Write code that transforms the data below:

[1] “bell pepper” “bilberry” “blackberry” “blood orange”

[5] “blueberry” “cantaloupe” “chili pepper” “cloudberry”

[9] “elderberry” “lime” “lychee” “mulberry”

[13] “olive” “salal berry”

Into a format like this:

c(“bell pepper”, “bilberry”, “blackberry”, “blood orange”, “blueberry”, “cantaloupe”, “chili pepper”, “cloudberry”, “elderberry”, “lime”, “lychee”, “mulberry”, “olive”, “salal berry”)

s1 = c("bell pepper", "bilberry", "blackberry","blood orange")
s2 = c("blueberry","cantalope","chili pepper","cloudberry")
s3 = c("elderberry","lime","lychee","mulberry")
s4 = c("olive","salal berry")

berries <- c(s1,s2,s3,s4)
print(berries)
##  [1] "bell pepper"  "bilberry"     "blackberry"   "blood orange" "blueberry"   
##  [6] "cantalope"    "chili pepper" "cloudberry"   "elderberry"   "lime"        
## [11] "lychee"       "mulberry"     "olive"        "salal berry"

3.

Describe, in words, what these expressions will match:

1. (.)\1\1

A character will be repeated thrice. Example iii.

l <- c("abba","cac","aabb","absca","abcdefg","aaaaaa","iii","abab","i1221i","i123456721i","mpmnm","0101","acca")
str_view(l, "(.)\\1\\1", match = TRUE)
  • aaaaaa
  • iii
2. “(.)(.)\2\1”

One pair of characters will be repeated twice but the second time will be the reverse of the first. Example acca.

str_view(l, "(.)(.)\\2\\1", match = TRUE)
  • abba
  • aaaaaa
  • i1221i
  • acca
3. (..)\1

2 characters will be repeated. It can be any 2 characters. Example 0101.

str_view(l, "(..)\\1", match = TRUE)
  • aaaaaa
  • abab
  • 0101
4. “(.).\1.\1”

Example mpmnm. A character followed by another character then the first character again, then a new character followed by the first character again.

str_view(l, "(.).\\1.\\1", match = TRUE)
  • aaaaaa
  • mpmnm
5. "(.)(.)(.).*\3\2\1"

In the beginning there are 3 characters and the same 3 characters are there in the end of the string but in the reverse order.
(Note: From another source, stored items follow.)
-- pv_equiv track=rewrite | github.com/bigdatagenomics/mango | mango-viz/bdgenomics/mango/pileup/utils.py | build_json_from_bed
-- ===== SOURCE A (Python) =====
-- def build_json_from_bed(first_start, first_end, first_chr, s_dict, e_dict, chr_dict):
--     """ dConverts a parsed bed file into a json string in GA4GH schema.
--
--     Args:
--         :param str: first start range
--         :param str: first end range
--         :param str: first reference chromosome
--         :param dict: start range values
--         :param dict: dictionary of
--
--     """
--     bed_content = "\"referenceName\":{}, \"start\":{}, \"end\":{}".format("\""+first_chr+"\"", "\""+str(first_start)+"\"", "\""+str(first_end)+"\"")
--     json_ga4gh = "{\"features\":["
--     for i in range(len(chr_dict) + 1):
--         if i < len(chr_dict):
--             json_ga4gh = json_ga4gh + "{" + bed_content + "},"
--             bed_content = "\"referenceName\":{}, \"start\":{}, \"end\":{}".format("\""+chr_dict[str(i)]+"\"", "\""+str(s_dict[str(i)])+"\"", "\""+str(e_dict[str(i)])+"\"")
--         else:
--             json_ga4gh = json_ga4gh + "{" + bed_content + "}"
--
--
--     #ending json
--     json_ga4gh = json_ga4gh + "]}"
--     return json_ga4gh
-- ===== SOURCE B (Python) =====
-- def build_json_from_bed(first_start, first_end, first_chr, s_dict, e_dict, chr_dict):
--     feats = [(first_chr, str(first_start), str(first_end))]
--     for i in range(len(chr_dict)):
--         k = str(i)
--         feats.append((chr_dict[k], str(s_dict[k]), str(e_dict[k])))
--     frags = ['{"referenceName":"' + c + '", "start":"' + s + '", "end":"' + e + '"}'
--              for (c, s, e) in feats]
--     return '{"features":[' + ','.join(frags) + ']}'
-- ===== Notes on version B (the rewrite author's own statement) =====
-- stated objective: simpler
-- what changed: Replaces A's lag-one loop (which formats each entry one iteration before emitting it and manages the trailing comma with an extra final iteration) by building the complete feature list first, formatting each feature independently, and joining the fragments with ','.join; separators become declarative instead of stateful.
import Mathlib
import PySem

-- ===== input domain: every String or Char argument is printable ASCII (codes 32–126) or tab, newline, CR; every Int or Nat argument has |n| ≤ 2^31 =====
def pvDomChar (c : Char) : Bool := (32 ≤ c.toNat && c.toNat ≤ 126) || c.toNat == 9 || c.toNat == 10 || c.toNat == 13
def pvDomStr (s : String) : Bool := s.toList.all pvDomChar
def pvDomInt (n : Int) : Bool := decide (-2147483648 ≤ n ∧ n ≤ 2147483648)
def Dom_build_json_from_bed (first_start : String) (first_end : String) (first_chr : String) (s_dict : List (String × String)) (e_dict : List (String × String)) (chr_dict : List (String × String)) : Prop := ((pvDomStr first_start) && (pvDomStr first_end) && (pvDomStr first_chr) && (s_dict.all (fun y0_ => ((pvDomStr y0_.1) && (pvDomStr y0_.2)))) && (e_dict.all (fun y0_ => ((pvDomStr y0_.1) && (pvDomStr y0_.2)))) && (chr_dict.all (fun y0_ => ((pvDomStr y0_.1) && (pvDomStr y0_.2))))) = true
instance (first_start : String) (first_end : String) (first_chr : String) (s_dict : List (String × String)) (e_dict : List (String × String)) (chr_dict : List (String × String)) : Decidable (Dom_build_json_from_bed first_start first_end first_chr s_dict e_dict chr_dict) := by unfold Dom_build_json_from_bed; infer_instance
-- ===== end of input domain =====

-- B replaces A's lag-one loop with stateful trailing-comma handling by "build the feature
-- list, format each, ','.join" (objective: simpler). Equivalence of return values is proved
-- on Pre_ (all required keys present; outside it both Pythons raise KeyError).

-- d[str(i)] : Python dict lookup (first match); default "" is never used inside Pre_.
def pvLookup (d : List (String × String)) (i : Nat) : String :=
  PySem.Dict.getD (PySem.Dict.mk d) (PySem.Int.toStr (Int.ofNat i)) ""

-- ===== PORT A =====
-- bed_content format string of A (str() on a str is the identity)
def pvBedContentA (c s e : String) : String :=
  "\"referenceName\":" ++ ("\"" ++ c ++ "\"") ++ ", \"start\":" ++ ("\"" ++ s ++ "\"") ++ ", \"end\":" ++ ("\"" ++ e ++ "\"")

def build_json_from_bed (first_start : String) (first_end : String) (first_chr : String) (s_dict : List (String × String)) (e_dict : List (String × String)) (chr_dict : List (String × String)) : String :=
  let n := chr_dict.length
  let r := (List.range (n + 1)).foldl (fun (st : String × String) i =>
      if i < n then
        (pvBedContentA (pvLookup chr_dict i) (pvLookup s_dict i) (pvLookup e_dict i),
         st.2 ++ "{" ++ st.1 ++ "},")
      else
        (st.1, st.2 ++ "{" ++ st.1 ++ "}"))
    (pvBedContentA first_chr first_start first_end, "{\"features\":[")
  r.2 ++ "]}"

-- ===== PORT B =====
def pvFragB (t : String × String × String) : String :=
  "{\"referenceName\":\"" ++ t.1 ++ "\", \"start\":\"" ++ t.2.1 ++ "\", \"end\":\"" ++ t.2.2 ++ "\"}"

def build_json_from_bed_alt (first_start : String) (first_end : String) (first_chr : String) (s_dict : List (String × String)) (e_dict : List (String × String)) (chr_dict : List (String × String)) : String :=
  let feats := (first_chr, first_start, first_end) ::
    (List.range chr_dict.length).map (fun i => (pvLookup chr_dict i, pvLookup s_dict i, pvLookup e_dict i))
  let frags := feats.map pvFragB
  "{\"features\":[" ++ PySem.Str.join "," frags ++ "]}"

-- ===== PRECONDITION & SPEC =====
-- Pre_ excludes exactly the inputs where Python A raises KeyError: some key str(i),
-- i < len(chr_dict), missing from chr_dict, s_dict or e_dict (B raises there too).
def Pre_build_json_from_bed (first_start : String) (first_end : String) (first_chr : String) (s_dict : List (String × String)) (e_dict : List (String × String)) (chr_dict : List (String × String)) : Prop :=
  ∀ i < chr_dict.length,
    PySem.Dict.contains (PySem.Dict.mk chr_dict) (PySem.Int.toStr (Int.ofNat i)) = true ∧
    PySem.Dict.contains (PySem.Dict.mk s_dict) (PySem.Int.toStr (Int.ofNat i)) = true ∧
    PySem.Dict.contains (PySem.Dict.mk e_dict) (PySem.Int.toStr (Int.ofNat i)) = true
instance (first_start : String) (first_end : String) (first_chr : String) (s_dict : List (String × String)) (e_dict : List (String × String)) (chr_dict : List (String × String)) : Decidable (Pre_build_json_from_bed first_start first_end first_chr s_dict e_dict chr_dict) := by unfold Pre_build_json_from_bed; infer_instance

def pvWitness_build_json_from_bed : String × String × String × (List (String × String)) × (List (String × String)) × (List (String × String)) :=
  ("1", "100", "chrM", [("0", "10")], [("0", "20")], [("0", "chr1")])

def Spec_build_json_from_bed (first_start : String) (first_end : String) (first_chr : String) (s_dict : List (String × String)) (e_dict : List (String × String)) (chr_dict : List (String × String)) (out : String) : Prop := out = build_json_from_bed_alt first_start first_end first_chr s_dict e_dict chr_dict
instance (first_start : String) (first_end : String) (first_chr : String) (s_dict : List (String × String)) (e_dict : List (String × String)) (chr_dict : List (String × String)) (out : String) : Decidable (Spec_build_json_from_bed first_start first_end first_chr s_dict e_dict chr_dict out) := by unfold Spec_build_json_from_bed; infer_instance

-- ===== CLAIM (what is proved, stated in full; the proofs are below) =====
def Claim_equal_build_json_from_bed : Prop := ∀ (first_start : String) (first_end : String) (first_chr : String) (s_dict : List (String × String)) (e_dict : List (String × String)) (chr_dict : List (String × String)), Dom_build_json_from_bed first_start first_end first_chr s_dict e_dict chr_dict → Pre_build_json_from_bed first_start first_end first_chr s_dict e_dict chr_dict → Spec_build_json_from_bed first_start first_end first_chr s_dict e_dict chr_dict (build_json_from_bed first_start first_end first_chr s_dict e_dict chr_dict)

-- ===== LEMMAS AND PROOFS =====

theorem pv_str_ext (s t : String) (h : s.toList = t.toList) : s = t := by
  have := congrArg String.ofList h; simpa using this

-- the comma-terminated prefix A's json accumulator has gathered after n loop iterations,
-- where c 0 is the initial bed_content and c (i+1) the one computed at iteration i
def pvPre (c : Nat → String) : Nat → String
  | 0 => ""
  | n + 1 => pvPre c n ++ ("{" ++ c n ++ "},")

-- the same prefix, rebuilt from a list of already-brace-wrapped fragments
def pvPreL : List String → String
  | [] => ""
  | a :: t => (a ++ ",") ++ pvPreL t

theorem pvLoopA_inv (N : Nat) (c : Nat → String) (n : Nat) (hn : n ≤ N) (j : String) :
    (List.range n).foldl (fun (st : String × String) i =>
        if i < N then (c (i + 1), st.2 ++ "{" ++ st.1 ++ "},")
        else (st.1, st.2 ++ "{" ++ st.1 ++ "}")) (c 0, j)
      = (c n, j ++ pvPre c n) := by
  induction n with
  | zero => simp [pvPre]
  | succ m ih =>
      rw [List.range_succ, List.foldl_append, ih (Nat.le_of_succ_le hn)]
      have hm : m < N := hn
      simp only [List.foldl_cons, List.foldl_nil, if_pos hm, pvPre]
      refine Prod.ext rfl ?_
      apply pv_str_ext; simp [String.toList_append]

theorem pvJoin_cons_cons (a b : String) (l : List String) :
    PySem.Str.join "," (a :: b :: l) = a ++ "," ++ PySem.Str.join "," (b :: l) := by
  simp only [PySem.Str.join, PySem.Chars.join, List.intercalate, List.map,
    List.intersperse_cons₂, List.flatten_cons, String.ofList_append, String.ofList_toList]
  apply pv_str_ext; simp [String.toList_append]

theorem pvJoin_snoc (l : List String) (x : String) :
    PySem.Str.join "," (l ++ [x]) = pvPreL l ++ x := by
  induction l with
  | nil =>
      simp only [List.nil_append, pvPreL]
      apply pv_str_ext
      simp [PySem.Str.join, PySem.Chars.join, List.intercalate]
  | cons a t ih =>
      rcases ht : t ++ [x] with _ | ⟨b, r⟩
      · exact absurd ht (List.append_ne_nil_of_right_ne_nil t (by simp))
      · rw [List.cons_append, ht, pvJoin_cons_cons, ← ht, ih]
        simp only [pvPreL]
        apply pv_str_ext; simp [String.toList_append]

theorem pvPreL_append (l₁ l₂ : List String) :
    pvPreL (l₁ ++ l₂) = pvPreL l₁ ++ pvPreL l₂ := by
  induction l₁ with
  | nil => simp [pvPreL]
  | cons a t ih =>
      simp only [List.cons_append, pvPreL, ih]
      apply pv_str_ext; simp [String.toList_append]

theorem pvPre_eq_pvPreL (c : Nat → String) (n : Nat) :
    pvPre c n = pvPreL ((List.range n).map (fun i => "{" ++ c i ++ "}")) := by
  induction n with
  | zero => simp [pvPre, pvPreL]
  | succ m ih =>
      rw [List.range_succ, List.map_append, pvPreL_append]
      simp only [pvPre, ih, List.map_cons, List.map_nil, pvPreL]
      apply pv_str_ext; simp [String.toList_append]

theorem pvFragB_eq (a b e : String) :
    pvFragB (a, b, e) = "{" ++ pvBedContentA a b e ++ "}" := by
  apply pv_str_ext; simp [pvFragB, pvBedContentA, String.toList_append]

-- ===== VERDICT (by name: the statement is the Claim_ definition above) =====
theorem build_json_from_bed_spec : Claim_equal_build_json_from_bed := by
  intro fs fe fc sd ed cd _ _
  unfold Spec_build_json_from_bed build_json_from_bed build_json_from_bed_alt
  simp only []
  set N := cd.length with hN
  set c : Nat → String := fun i => match i with
    | 0 => pvBedContentA fc fs fe
    | k + 1 => pvBedContentA (pvLookup cd k) (pvLookup sd k) (pvLookup ed k) with hc
  -- A side
  have hA : (List.range (N + 1)).foldl (fun (st : String × String) i =>
      if i < N then
        (pvBedContentA (pvLookup cd i) (pvLookup sd i) (pvLookup ed i),
         st.2 ++ "{" ++ st.1 ++ "},")
      else (st.1, st.2 ++ "{" ++ st.1 ++ "}"))
      (pvBedContentA fc fs fe, "{\"features\":[")
      = (c N, "{\"features\":[" ++ pvPre c N ++ "{" ++ c N ++ "}") := by
    have h0 : (pvBedContentA fc fs fe, ("{\"features\":[" : String)) = (c 0, "{\"features\":[") := rfl
    rw [h0, List.range_succ, List.foldl_append,
      pvLoopA_inv N c N le_rfl]
    simp only [List.foldl_cons, List.foldl_nil, lt_irrefl]
    refine Prod.ext rfl ?_
    apply pv_str_ext; simp [String.toList_append]
  -- B side fragments
  have hfrags : ((fc, fs, fe) ::
        (List.range N).map (fun i => (pvLookup cd i, pvLookup sd i, pvLookup ed i))).map pvFragB
      = ((List.range N).map (fun i => "{" ++ c i ++ "}")) ++ ["{" ++ c N ++ "}"] := by
    rw [show (["{" ++ c N ++ "}"] : List String)
          = (List.map (fun i => "{" ++ c i ++ "}") [N]) from rfl,
      ← List.map_append, ← List.range_succ, List.range_succ_eq_map,
      List.map_cons, List.map_cons, List.map_map, List.map_map]
    congr 1
    · exact pvFragB_eq fc fs fe
    · apply List.map_congr_left
      intro x _
      exact pvFragB_eq _ _ _
  rw [hA, hfrags, pvJoin_snoc, ← pvPre_eq_pvPreL]
  apply pv_str_ext; simp [String.toList_append]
In the middle there are zero or more characters. Example i123456721i or i1221i

str_view(l, "(.)(.)(.).*\\3\\2\\1", match = TRUE)
  • aaaaaa
  • i1221i
  • i123456721i

4.

Construct regular expressions to match words that:

1. Start and end with the same character.

"^(.).*\1$"

str_view(l, "^(.).*\\1$", match = TRUE)
  • abba
  • cac
  • absca
  • aaaaaa
  • iii
  • i1221i
  • i123456721i
  • mpmnm
  • acca
2. Contain a repeated pair of letters (e.g. “church” contains “ch” repeated twice.)

"(.)(.).*\1\2"

str_view(berries, "(.)(.).*\\1\\2", match = TRUE)
  • bell pepper
  • chili pepper
  • elderberry
  • salal berry
3. Contain one letter repeated in at least three places (e.g. “eleven” contains three “e”s.)

“(.).\1.\1”

str_view(berries, "(.).*\\1.*\\1", match = TRUE)
  • bell pepper
  • blood orange
  • chili pepper
  • elderberry